Task
The response must be made up of the lines in the entries below that contain "trailing".

Stored data
-- pv_equiv track=rewrite | github.com/HomeRad/TorCleaner | wc/http/__init__.py | split_quoted_string
-- ===== SOURCE A (Python) =====
-- def split_quoted_string (s):
--     """
--     Split off a leading quoted string.
--     """
--     if not s.startswith('"'):
--         raise ValueError("No quoted string found")
--     quoted = ""
--     i = 1
--     escape = False
--     while i < len(s):
--         if s[i] == '\\' and not escape:
--             escape = True
--             i += 1
--             continue
--         if s[i] == '"' and not escape:
--             break
--         quoted += s[i]
--         escape = False
--         i += 1
--     return (quoted, s[i+1:].lstrip())
-- ===== SOURCE B (Python) =====
-- def split_quoted_string(s):
--     """
--     Split off a leading quoted string.
--     """
--     if not s.startswith('"'):
--         raise ValueError("No quoted string found")
--     # phase 1: find index of the unescaped closing quote (may run past len on a trailing escape)
--     n = len(s)
--     i = 1
--     while i < n and s[i] != '"':
--         i += 2 if s[i] == '\\' else 1
--     # phase 2: strip escapes from the inner text (drop each backslash, keep the next char)
--     inner = s[1:i]
--     out = []
--     j = 0
--     while j < len(inner):
--         if inner[j] == '\\':
--             j += 1
--         if j < len(inner):
--             out.append(inner[j])
--         j += 1
--     return ("".join(out), s[i+1:].lstrip())
-- ===== Notes on version B (the rewrite author's own statement) =====
-- stated objective: alternative
-- what changed: A builds the quoted text character by character inside a single scan with an escape flag; B first locates the closing-quote index with an index-only scan (jumping 2 over escapes), then strips escapes from the inner slice in a separate pass.
import Mathlib
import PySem

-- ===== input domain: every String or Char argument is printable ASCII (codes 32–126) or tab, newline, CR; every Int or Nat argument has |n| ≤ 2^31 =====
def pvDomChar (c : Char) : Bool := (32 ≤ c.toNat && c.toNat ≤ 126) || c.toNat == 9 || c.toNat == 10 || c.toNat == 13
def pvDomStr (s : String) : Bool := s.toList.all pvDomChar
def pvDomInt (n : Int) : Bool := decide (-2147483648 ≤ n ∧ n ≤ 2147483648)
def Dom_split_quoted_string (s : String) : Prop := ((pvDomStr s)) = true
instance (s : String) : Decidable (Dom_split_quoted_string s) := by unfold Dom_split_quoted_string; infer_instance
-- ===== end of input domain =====

-- B: two-phase rewrite — first locate the closing quote by index arithmetic alone, then strip
-- escapes from the inner slice in a second pass ('alternative' objective; same cost as A).

-- ===== PORT A =====
-- A's while loop: i, accumulated `quoted`, and the `escape` flag, step for step.
def splitALoop (cs : List Char) (i : Nat) (quoted : List Char) (escape : Bool) :
    Nat × List Char :=
  if h : i < cs.length then
    if cs[i] = '\\' ∧ ¬escape then
      splitALoop cs (i+1) quoted true
    else if cs[i] = '"' ∧ ¬escape then
      (i, quoted)
    else
      splitALoop cs (i+1) (quoted ++ [cs[i]]) false
  else (i, quoted)
termination_by cs.length - i

def split_quoted_string (s : String) : String × String :=
  if PySem.Str.startswith s "\"" then
    let cs := s.toList
    let r := splitALoop cs 1 [] false
    (String.ofList r.2,
     String.ofList (PySem.Chars.lstrip (PySem.List.slice cs (some ((r.1 : Int) + 1)) none)))
  else ("", "")  -- A raises ValueError here; excluded by Pre_

-- ===== PORT B =====
-- phase 1: Source B's index-only scan for the closing quote (jumps 2 over an escape).
def findEnd (cs : List Char) (i : Nat) : Nat :=
  if h : i < cs.length then
    if cs[i] = '"' then i
    else if cs[i] = '\\' then findEnd cs (i+2)
    else findEnd cs (i+1)
  else i
termination_by cs.length - i

-- phase 2: Source B's escape-stripping loop over `inner` (drop each backslash, keep the next char).
def unesc : List Char → List Char
  | [] => []
  | c :: rest =>
      if c = '\\' then
        match rest with
        | [] => []
        | d :: rest' => d :: unesc rest'
      else c :: unesc rest

def split_quoted_string_alt (s : String) : String × String :=
  if PySem.Str.startswith s "\"" then
    let cs := s.toList
    let e := findEnd cs 1
    (String.ofList (unesc (PySem.List.slice cs (some (1 : Int)) (some (e : Int)))),
     String.ofList (PySem.Chars.lstrip (PySem.List.slice cs (some ((e : Int) + 1)) none)))
  else ("", "")  -- A raises ValueError here; excluded by Pre_

-- ===== PRECONDITION & SPEC =====
-- A raises ValueError when s does not start with '"'; exactly those inputs are excluded.
def Pre_split_quoted_string (s : String) : Prop := PySem.Str.startswith s "\"" = true
instance (s : String) : Decidable (Pre_split_quoted_string s) := by
  unfold Pre_split_quoted_string; infer_instance

def pvWitness_split_quoted_string : String := "\"a\\\"b\" rest"

def Spec_split_quoted_string (s : String) (out : String × String) : Prop := out = split_quoted_string_alt s
instance (s : String) (out : String × String) : Decidable (Spec_split_quoted_string s out) := by unfold Spec_split_quoted_string; infer_instance

-- ===== CLAIM (what is proved, stated in full; the proofs are below) =====
def Claim_equal_split_quoted_string : Prop := ∀ (s : String), Dom_split_quoted_string s → Pre_split_quoted_string s → Spec_split_quoted_string s (split_quoted_string s)

-- ===== LEMMAS AND PROOFS =====

-- findEnd stays between i and cs.length + 1
theorem findEnd_le (cs : List Char) (i : Nat) (h : i ≤ cs.length) :
    findEnd cs i ≤ cs.length + 1 := by
  unfold findEnd
  split
  · split
    · omega
    · split
      · by_cases h2 : i + 2 ≤ cs.length
        · exact findEnd_le cs (i+2) h2
        · unfold findEnd; split <;> omega
      · exact findEnd_le cs (i+1) (by omega)
  · omega
termination_by cs.length - i

theorem le_findEnd (cs : List Char) (i : Nat) : i ≤ findEnd cs i := by
  unfold findEnd
  split
  · split
    · omega
    · split
      · have := le_findEnd cs (i+2); omega
      · have := le_findEnd cs (i+1); omega
  · omega
termination_by cs.length - i

theorem unesc_esc (c : Char) (rest : List Char) :
    unesc ('\\' :: c :: rest) = c :: unesc rest := by
  rw [unesc.eq_def]; simp

theorem unesc_cons {c : Char} (rest : List Char) (hb : ¬ c = '\\') :
    unesc (c :: rest) = c :: unesc rest := by
  rw [unesc.eq_def]; simp [hb]

-- the key invariant: A's loop (from an unescaped state) = (clamped end index, q ++ stripped segment)
theorem loopA_eq (cs : List Char) (i : Nat) (q : List Char) (hle : i ≤ cs.length) :
    splitALoop cs i q false =
      (min (findEnd cs i) cs.length,
       q ++ unesc ((cs.drop i).take (findEnd cs i - i))) := by
  by_cases h : i < cs.length
  · by_cases hb : cs[i] = '\\'
    · have hdrop : cs.drop i = '\\' :: cs.drop (i+1) := by
        rw [List.drop_eq_getElem_cons h, hb]
      by_cases h2 : i + 1 < cs.length
      · -- escape step, then the escaped char is consumed
        have hdrop2 : cs.drop (i+1) = cs[i+1] :: cs.drop (i+2) :=
          List.drop_eq_getElem_cons h2
        have hrec := loopA_eq cs (i+2) (q ++ [cs[i+1]]) (by omega)
        have hA : splitALoop cs i q false = splitALoop cs (i+2) (q ++ [cs[i+1]]) false := by
          rw [splitALoop]; simp [h, hb]
          rw [splitALoop]; simp [h2, show i+1+1 = i+2 from rfl]
        have hF : findEnd cs i = findEnd cs (i+2) := by
          rw [findEnd]; simp [h, hb]
        have hfe2 := le_findEnd cs (i+2)
        rw [hA, hF, hrec, Prod.mk.injEq]
        refine ⟨rfl, ?_⟩
        rw [hdrop, hdrop2]
        have ht : findEnd cs (i+2) - i = (findEnd cs (i+2) - (i+2)) + 2 := by omega
        rw [ht]
        simp only [List.take_succ_cons, unesc_esc]
        simp
      · -- trailing backslash: A stops at i+1 = cs.length; findEnd jumps to i+2
        have hA : splitALoop cs i q false = (i+1, q) := by
          rw [splitALoop]; simp [h, hb]
          rw [splitALoop]; simp [h2]
        have hF : findEnd cs i = i + 2 := by
          rw [findEnd]; simp [h, hb]
          rw [findEnd]; simp [show ¬ i + 2 < cs.length by omega]
        rw [hA, hF, hdrop, Prod.mk.injEq]
        refine ⟨by omega, ?_⟩
        rw [List.drop_eq_nil_of_le (by omega : cs.length ≤ i + 1)]
        simp [unesc]
    · by_cases hq : cs[i] = '"'
      · have hA : splitALoop cs i q false = (i, q) := by
          rw [splitALoop]; simp [h, hq]
        have hF : findEnd cs i = i := by
          rw [findEnd]; simp [h, hq]
        rw [hA, hF]
        simp [unesc, Nat.le_of_lt h]
      · have hrec := loopA_eq cs (i+1) (q ++ [cs[i]]) (by omega)
        have hdrop : cs.drop i = cs[i] :: cs.drop (i+1) := List.drop_eq_getElem_cons h
        have hA : splitALoop cs i q false = splitALoop cs (i+1) (q ++ [cs[i]]) false := by
          rw [splitALoop]; simp [h, hb, hq]
        have hF : findEnd cs i = findEnd cs (i+1) := by
          rw [findEnd]; simp [h, hb, hq]
        have hfe := le_findEnd cs (i+1)
        rw [hA, hF, hrec, hdrop, Prod.mk.injEq]
        refine ⟨rfl, ?_⟩
        have ht : findEnd cs (i+1) - i = (findEnd cs (i+1) - (i+1)) + 1 := by omega
        rw [ht, List.take_succ_cons, unesc_cons _ hb]
        simp
  · have hA : splitALoop cs i q false = (i, q) := by rw [splitALoop]; simp [h]
    have hF : findEnd cs i = i := by rw [findEnd]; simp [h]
    rw [hA, hF]
    simp [show i = cs.length by omega, unesc]
termination_by cs.length - i

theorem split_quoted_string_spec : Claim_equal_split_quoted_string := by
  intro s _ hpre
  rw [Pre_split_quoted_string] at hpre
  unfold Spec_split_quoted_string split_quoted_string split_quoted_string_alt
  rw [if_pos hpre, if_pos hpre]
  have h1 : 1 ≤ s.toList.length := by
    have hp := (PySem.Chars.startswith_iff (s := s.toList) (p := "\"".toList)).1
      (by simpa using hpre)
    simpa using hp.length_le
  have hkey := loopA_eq s.toList 1 [] h1
  have hle := findEnd_le s.toList 1 h1
  have hge := le_findEnd s.toList 1
  set e := findEnd s.toList 1 with he
  simp only [hkey, List.nil_append, Prod.mk.injEq]
  rw [← he]
  have hdropeq : s.toList.drop (min e s.toList.length + 1) = s.toList.drop (e + 1) := by
    by_cases hc : e ≤ s.toList.length
    · rw [Nat.min_eq_left hc]
    · rw [List.drop_eq_nil_of_le (by omega), List.drop_eq_nil_of_le (by omega)]
  refine ⟨?_, ?_⟩
  · -- quoted parts agree
    congr 1
    rw [PySem.List.slice_toNat _ (by norm_num) (by positivity)]
    simp
  · -- remainders agree: drop (min e len + 1) = drop (e + 1)
    rw [show ((min e s.toList.length : Nat) : Int) + 1 = ((min e s.toList.length + 1 : Nat) : Int) by push_cast; ring,
        show ((e : Nat) : Int) + 1 = ((e + 1 : Nat) : Int) by push_cast; ring,
        PySem.List.slice_from_natCast, PySem.List.slice_from_natCast, hdropeq]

Response to the task
--     # phase 1: find index of the unescaped closing quote (may run past len on a trailing escape)
      · -- trailing backslash: A stops at i+1 = cs.length; findEnd jumps to i+2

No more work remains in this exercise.